WORK INSTRUCTION: Beneath this instruction is a listing; print exactly the lines in it starting at the line that contains "List.flatMap_cons, List.foldl_append, List.foldl_map]" and going through the line that contains "Nat, a ≠ a' →".
===
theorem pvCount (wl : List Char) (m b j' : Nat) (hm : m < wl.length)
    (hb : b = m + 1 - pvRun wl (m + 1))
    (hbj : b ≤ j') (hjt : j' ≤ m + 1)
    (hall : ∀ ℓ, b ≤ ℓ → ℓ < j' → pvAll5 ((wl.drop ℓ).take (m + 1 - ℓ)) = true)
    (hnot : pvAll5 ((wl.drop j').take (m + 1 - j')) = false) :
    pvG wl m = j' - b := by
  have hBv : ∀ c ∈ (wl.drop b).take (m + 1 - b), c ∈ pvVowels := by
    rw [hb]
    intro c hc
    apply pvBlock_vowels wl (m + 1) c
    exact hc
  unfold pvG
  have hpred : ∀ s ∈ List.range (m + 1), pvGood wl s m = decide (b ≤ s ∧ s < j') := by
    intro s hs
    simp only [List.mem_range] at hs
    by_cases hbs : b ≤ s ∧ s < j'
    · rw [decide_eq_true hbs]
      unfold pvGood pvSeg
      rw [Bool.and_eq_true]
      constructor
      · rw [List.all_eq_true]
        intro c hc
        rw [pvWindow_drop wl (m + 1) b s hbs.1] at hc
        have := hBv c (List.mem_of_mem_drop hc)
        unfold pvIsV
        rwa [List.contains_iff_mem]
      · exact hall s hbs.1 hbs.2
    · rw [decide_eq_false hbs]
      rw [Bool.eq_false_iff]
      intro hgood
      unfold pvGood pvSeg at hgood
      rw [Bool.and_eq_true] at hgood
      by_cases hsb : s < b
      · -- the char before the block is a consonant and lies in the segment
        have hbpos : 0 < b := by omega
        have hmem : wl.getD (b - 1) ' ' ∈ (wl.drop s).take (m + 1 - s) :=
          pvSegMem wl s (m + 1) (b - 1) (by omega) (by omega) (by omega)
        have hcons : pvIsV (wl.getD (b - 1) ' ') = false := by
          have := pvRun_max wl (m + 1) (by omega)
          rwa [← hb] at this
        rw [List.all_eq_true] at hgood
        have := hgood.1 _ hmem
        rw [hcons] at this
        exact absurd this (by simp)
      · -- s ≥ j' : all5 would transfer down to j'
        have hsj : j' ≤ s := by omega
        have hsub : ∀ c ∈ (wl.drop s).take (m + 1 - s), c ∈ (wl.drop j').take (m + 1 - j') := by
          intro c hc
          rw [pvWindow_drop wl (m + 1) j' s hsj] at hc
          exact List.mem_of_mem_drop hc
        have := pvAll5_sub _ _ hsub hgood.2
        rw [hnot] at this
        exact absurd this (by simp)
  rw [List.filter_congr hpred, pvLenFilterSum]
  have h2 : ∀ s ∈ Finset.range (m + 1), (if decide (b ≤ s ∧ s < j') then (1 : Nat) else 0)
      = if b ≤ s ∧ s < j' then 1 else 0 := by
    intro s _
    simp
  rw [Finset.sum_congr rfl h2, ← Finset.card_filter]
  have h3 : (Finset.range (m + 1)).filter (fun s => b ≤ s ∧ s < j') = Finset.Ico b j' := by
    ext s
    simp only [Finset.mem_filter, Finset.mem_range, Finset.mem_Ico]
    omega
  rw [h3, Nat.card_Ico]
===
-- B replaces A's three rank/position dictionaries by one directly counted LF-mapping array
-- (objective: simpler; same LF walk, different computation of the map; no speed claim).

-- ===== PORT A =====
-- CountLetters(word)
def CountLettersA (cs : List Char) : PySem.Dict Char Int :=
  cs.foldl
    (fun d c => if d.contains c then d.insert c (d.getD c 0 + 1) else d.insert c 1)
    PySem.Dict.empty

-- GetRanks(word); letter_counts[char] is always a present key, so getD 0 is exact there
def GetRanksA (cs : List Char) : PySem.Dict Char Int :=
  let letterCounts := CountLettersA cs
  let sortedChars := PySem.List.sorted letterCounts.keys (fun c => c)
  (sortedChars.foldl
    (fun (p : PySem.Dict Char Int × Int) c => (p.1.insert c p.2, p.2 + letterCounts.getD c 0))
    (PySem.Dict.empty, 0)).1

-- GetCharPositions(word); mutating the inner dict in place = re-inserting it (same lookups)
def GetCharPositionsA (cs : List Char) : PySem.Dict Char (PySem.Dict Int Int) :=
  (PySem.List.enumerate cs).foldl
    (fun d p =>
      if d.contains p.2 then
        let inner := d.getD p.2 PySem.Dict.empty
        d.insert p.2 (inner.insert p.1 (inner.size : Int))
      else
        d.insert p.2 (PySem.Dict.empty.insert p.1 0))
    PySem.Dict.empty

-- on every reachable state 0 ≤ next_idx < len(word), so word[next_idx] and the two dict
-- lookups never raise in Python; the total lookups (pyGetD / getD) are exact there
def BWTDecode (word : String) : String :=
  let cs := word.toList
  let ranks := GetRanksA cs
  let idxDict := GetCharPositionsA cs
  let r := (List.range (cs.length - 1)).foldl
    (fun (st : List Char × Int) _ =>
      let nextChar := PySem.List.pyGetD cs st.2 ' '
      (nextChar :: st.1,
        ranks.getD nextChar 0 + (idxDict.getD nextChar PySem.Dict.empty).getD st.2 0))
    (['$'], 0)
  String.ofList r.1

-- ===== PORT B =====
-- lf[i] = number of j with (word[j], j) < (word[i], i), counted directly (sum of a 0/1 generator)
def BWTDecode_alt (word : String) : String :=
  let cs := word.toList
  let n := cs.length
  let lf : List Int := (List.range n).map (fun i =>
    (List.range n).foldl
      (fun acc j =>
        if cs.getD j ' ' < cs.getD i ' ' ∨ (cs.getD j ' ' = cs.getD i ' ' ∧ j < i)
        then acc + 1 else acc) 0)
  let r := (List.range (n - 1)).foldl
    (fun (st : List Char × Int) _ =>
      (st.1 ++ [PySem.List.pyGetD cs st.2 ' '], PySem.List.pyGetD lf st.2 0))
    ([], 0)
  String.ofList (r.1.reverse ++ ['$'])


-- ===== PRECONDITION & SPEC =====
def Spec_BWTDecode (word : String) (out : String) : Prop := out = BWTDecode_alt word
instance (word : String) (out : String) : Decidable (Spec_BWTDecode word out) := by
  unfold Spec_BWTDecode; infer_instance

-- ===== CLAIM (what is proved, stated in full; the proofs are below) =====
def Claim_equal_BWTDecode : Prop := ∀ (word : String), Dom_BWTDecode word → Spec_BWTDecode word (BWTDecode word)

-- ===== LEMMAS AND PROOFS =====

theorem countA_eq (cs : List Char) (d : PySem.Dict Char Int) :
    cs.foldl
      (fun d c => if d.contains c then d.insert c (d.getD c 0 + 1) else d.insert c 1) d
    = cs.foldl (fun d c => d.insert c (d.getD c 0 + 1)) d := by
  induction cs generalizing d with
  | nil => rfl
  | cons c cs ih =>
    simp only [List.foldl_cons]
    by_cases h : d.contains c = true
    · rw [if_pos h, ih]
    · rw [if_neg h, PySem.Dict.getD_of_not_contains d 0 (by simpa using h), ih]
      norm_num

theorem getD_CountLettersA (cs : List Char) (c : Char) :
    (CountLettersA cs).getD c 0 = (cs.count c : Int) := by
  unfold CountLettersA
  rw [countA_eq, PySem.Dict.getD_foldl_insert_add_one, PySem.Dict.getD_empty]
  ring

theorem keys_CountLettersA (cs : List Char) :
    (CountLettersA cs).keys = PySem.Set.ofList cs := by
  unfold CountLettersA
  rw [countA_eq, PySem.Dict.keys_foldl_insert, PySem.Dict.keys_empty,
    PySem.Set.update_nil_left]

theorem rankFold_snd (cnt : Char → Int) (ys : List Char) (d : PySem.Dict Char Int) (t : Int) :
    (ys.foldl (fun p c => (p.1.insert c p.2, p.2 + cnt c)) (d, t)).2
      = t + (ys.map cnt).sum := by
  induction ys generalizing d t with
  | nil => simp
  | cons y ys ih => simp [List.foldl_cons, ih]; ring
===
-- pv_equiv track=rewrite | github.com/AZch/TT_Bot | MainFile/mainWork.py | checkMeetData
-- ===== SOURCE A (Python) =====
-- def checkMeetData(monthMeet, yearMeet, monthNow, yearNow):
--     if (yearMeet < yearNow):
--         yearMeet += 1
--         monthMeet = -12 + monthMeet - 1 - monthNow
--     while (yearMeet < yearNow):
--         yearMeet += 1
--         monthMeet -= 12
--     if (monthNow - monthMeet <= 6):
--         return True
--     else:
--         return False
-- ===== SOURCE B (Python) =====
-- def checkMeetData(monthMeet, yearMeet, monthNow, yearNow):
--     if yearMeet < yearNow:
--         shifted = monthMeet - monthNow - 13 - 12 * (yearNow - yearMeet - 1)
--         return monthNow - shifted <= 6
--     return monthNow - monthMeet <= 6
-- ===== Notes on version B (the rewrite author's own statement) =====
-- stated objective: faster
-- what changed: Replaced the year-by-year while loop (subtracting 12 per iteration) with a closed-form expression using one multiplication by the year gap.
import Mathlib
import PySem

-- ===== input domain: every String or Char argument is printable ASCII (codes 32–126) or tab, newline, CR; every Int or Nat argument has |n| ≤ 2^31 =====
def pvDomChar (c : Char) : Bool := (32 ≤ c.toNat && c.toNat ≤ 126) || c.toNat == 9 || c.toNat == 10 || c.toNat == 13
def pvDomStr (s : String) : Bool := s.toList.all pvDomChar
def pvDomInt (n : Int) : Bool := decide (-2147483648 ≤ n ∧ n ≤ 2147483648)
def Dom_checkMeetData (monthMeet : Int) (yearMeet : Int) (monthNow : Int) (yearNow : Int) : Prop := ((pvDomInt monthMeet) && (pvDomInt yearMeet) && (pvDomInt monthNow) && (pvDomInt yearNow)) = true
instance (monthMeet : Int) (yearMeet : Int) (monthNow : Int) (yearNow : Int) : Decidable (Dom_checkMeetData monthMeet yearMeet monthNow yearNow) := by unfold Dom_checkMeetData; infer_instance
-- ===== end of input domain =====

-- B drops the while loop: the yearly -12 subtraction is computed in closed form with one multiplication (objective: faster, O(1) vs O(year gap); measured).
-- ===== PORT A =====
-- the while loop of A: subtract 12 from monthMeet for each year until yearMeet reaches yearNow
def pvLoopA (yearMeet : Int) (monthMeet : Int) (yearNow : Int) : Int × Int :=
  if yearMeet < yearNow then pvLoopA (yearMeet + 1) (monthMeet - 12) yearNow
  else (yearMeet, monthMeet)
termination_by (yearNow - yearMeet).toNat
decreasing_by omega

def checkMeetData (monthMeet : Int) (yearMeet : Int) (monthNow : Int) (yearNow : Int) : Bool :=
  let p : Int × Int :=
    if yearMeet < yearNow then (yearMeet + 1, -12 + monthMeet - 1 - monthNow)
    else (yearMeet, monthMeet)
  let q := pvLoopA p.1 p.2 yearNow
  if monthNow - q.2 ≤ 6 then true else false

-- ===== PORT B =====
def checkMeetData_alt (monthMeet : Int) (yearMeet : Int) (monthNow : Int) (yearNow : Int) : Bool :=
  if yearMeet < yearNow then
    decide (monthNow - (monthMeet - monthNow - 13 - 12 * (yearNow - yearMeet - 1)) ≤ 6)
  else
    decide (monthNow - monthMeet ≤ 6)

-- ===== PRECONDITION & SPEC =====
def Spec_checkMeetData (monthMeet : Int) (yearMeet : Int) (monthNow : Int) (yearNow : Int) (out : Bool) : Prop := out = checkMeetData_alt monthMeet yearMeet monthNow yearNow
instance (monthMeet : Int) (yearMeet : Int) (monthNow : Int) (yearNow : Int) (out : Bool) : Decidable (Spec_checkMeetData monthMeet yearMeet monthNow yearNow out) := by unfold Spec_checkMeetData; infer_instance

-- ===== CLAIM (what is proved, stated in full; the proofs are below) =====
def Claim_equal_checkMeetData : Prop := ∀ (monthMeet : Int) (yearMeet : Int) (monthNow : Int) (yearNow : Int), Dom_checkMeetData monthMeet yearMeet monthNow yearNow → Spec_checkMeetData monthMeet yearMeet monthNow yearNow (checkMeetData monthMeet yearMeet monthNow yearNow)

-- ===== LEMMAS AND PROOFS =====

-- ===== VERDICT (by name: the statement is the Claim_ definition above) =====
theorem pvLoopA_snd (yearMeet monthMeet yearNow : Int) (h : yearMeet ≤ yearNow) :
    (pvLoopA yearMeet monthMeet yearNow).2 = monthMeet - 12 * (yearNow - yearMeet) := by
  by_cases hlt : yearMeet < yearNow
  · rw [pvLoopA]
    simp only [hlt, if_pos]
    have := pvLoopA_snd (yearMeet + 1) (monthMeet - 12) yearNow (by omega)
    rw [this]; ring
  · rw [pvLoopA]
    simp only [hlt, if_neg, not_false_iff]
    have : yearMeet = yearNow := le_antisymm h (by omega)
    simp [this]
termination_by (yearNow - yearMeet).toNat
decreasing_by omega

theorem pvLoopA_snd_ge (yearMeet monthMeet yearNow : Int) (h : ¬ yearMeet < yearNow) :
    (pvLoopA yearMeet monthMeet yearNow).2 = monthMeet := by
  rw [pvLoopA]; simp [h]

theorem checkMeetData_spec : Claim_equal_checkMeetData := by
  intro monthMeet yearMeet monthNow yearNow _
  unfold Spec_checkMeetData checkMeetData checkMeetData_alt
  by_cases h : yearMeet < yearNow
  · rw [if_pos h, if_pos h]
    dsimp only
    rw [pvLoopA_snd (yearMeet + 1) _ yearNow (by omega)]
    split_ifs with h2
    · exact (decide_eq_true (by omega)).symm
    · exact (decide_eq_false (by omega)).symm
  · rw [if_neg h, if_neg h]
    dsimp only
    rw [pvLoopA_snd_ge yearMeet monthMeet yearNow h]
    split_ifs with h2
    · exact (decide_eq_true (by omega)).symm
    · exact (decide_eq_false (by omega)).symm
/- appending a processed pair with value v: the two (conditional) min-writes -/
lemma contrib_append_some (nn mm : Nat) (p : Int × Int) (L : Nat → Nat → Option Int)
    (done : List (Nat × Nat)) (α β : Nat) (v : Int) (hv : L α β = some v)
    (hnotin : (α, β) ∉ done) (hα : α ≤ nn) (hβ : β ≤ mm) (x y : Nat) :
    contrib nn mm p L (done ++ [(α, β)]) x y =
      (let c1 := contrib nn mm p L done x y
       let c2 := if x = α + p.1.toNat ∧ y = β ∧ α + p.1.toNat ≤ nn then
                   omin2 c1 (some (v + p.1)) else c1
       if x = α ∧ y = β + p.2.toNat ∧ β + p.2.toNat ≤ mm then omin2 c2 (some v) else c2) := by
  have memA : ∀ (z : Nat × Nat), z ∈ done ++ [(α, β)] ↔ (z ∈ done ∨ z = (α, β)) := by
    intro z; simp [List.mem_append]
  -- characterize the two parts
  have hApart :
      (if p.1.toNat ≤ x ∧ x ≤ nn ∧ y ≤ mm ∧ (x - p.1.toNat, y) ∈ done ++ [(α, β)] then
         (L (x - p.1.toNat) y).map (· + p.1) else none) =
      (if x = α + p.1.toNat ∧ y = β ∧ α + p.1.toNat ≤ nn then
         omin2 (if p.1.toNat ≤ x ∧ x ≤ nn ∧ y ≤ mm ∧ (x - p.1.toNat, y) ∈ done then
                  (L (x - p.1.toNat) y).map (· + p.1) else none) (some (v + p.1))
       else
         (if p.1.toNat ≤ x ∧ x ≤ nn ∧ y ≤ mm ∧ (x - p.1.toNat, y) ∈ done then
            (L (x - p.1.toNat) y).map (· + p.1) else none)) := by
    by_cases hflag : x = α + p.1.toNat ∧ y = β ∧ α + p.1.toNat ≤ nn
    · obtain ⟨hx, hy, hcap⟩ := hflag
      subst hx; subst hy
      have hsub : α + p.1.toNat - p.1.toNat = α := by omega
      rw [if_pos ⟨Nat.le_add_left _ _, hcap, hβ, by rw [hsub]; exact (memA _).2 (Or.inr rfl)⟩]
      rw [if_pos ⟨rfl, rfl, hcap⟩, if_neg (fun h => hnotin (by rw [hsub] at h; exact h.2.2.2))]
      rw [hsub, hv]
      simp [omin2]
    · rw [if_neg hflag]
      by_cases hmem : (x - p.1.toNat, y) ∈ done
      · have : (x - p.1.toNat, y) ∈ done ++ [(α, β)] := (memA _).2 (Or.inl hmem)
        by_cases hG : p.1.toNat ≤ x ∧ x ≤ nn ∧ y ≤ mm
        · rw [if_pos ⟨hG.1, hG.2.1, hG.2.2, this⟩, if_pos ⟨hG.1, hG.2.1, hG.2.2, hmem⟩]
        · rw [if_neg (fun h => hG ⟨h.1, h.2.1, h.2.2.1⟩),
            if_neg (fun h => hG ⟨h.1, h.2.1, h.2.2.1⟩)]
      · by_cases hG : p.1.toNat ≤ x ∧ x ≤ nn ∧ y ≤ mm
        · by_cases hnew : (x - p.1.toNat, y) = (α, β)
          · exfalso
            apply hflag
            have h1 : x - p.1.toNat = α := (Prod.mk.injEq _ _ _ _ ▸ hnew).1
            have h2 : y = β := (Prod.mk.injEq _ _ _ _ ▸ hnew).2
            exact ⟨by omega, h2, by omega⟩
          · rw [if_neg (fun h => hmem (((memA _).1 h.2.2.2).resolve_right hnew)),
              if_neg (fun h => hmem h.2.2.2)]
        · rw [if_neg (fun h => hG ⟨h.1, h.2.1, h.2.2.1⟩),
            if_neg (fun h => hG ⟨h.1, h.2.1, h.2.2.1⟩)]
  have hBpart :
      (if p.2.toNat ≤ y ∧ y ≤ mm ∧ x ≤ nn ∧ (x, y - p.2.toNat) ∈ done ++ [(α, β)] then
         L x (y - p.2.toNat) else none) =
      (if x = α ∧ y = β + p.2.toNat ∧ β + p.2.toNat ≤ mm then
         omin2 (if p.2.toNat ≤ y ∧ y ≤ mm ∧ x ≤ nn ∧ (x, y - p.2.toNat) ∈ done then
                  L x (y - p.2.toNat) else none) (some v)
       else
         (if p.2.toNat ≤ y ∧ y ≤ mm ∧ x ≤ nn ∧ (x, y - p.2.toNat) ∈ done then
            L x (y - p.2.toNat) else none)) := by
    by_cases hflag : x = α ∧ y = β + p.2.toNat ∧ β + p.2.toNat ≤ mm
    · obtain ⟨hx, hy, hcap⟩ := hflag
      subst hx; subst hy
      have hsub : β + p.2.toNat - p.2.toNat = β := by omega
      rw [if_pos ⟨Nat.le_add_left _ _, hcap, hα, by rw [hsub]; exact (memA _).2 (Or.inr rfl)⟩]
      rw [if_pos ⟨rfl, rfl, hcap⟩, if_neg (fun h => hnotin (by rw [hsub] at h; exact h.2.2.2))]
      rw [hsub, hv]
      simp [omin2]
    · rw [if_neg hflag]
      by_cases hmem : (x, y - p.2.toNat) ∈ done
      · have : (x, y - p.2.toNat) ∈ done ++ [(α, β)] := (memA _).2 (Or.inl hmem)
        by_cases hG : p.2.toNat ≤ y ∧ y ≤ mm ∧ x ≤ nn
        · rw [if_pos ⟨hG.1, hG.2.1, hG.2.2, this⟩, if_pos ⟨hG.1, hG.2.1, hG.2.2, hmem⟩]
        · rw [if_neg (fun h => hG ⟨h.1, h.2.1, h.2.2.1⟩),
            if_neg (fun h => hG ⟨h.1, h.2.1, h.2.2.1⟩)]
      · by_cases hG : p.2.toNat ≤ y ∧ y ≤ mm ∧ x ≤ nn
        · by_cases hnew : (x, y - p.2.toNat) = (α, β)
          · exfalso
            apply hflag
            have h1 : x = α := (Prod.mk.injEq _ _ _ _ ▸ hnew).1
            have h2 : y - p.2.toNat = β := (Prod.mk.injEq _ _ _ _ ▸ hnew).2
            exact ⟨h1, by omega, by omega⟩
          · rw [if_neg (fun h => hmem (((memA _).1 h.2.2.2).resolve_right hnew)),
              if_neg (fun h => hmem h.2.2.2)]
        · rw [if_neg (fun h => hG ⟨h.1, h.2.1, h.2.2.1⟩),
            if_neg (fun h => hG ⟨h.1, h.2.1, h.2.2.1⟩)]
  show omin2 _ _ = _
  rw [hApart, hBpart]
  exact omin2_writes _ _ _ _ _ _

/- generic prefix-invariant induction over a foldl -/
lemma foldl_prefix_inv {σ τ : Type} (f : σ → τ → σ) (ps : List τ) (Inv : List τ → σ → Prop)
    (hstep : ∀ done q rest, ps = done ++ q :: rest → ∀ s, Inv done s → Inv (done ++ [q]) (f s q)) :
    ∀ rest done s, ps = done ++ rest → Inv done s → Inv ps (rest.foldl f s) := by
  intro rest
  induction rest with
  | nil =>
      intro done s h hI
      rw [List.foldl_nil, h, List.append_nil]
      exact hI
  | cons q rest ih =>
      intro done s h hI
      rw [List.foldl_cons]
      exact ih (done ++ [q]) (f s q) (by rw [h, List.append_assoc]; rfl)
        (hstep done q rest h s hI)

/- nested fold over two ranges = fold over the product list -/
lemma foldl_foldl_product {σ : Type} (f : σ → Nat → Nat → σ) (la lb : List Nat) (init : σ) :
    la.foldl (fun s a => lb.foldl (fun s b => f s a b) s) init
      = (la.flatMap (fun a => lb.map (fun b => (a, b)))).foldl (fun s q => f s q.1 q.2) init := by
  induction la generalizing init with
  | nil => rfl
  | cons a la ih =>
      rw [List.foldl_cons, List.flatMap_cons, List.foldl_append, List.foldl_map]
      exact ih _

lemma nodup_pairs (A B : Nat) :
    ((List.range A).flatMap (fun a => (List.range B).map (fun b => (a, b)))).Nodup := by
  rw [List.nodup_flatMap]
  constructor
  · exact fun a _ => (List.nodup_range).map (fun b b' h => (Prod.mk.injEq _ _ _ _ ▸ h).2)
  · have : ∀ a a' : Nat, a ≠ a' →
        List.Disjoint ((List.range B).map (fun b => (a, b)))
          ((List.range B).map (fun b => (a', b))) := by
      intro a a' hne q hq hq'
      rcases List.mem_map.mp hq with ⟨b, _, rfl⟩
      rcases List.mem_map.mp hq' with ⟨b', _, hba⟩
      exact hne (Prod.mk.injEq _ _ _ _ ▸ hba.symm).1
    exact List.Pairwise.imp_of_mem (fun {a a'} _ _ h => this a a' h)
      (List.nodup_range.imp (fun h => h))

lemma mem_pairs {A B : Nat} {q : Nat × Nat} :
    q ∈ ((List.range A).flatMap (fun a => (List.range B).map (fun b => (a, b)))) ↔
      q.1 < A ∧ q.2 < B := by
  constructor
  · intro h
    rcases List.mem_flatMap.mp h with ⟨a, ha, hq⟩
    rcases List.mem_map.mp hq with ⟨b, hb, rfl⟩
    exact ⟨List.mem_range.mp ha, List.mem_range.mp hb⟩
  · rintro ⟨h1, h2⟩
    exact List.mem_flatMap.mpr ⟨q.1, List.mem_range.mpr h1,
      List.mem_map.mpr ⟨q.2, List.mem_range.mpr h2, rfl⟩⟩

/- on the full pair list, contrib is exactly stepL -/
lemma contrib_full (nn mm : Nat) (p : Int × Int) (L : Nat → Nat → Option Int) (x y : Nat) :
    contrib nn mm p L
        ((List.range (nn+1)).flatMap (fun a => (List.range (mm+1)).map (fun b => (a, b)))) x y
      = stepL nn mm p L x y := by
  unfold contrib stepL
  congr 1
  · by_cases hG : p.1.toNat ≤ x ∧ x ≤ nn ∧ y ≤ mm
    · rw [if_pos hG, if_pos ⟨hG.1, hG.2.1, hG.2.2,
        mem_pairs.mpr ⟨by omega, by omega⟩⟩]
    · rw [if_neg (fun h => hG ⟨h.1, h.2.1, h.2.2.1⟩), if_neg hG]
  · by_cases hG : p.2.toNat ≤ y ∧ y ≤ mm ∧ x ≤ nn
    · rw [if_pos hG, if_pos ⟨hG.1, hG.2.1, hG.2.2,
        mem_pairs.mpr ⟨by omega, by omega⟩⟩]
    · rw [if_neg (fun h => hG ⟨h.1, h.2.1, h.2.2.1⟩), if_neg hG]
===
RESPONSE TO THIS TASK:
      rw [List.foldl_cons, List.flatMap_cons, List.foldl_append, List.foldl_map]
      exact ih _

lemma nodup_pairs (A B : Nat) :
    ((List.range A).flatMap (fun a => (List.range B).map (fun b => (a, b)))).Nodup := by
  rw [List.nodup_flatMap]
  constructor
  · exact fun a _ => (List.nodup_range).map (fun b b' h => (Prod.mk.injEq _ _ _ _ ▸ h).2)
  · have : ∀ a a' : Nat, a ≠ a' →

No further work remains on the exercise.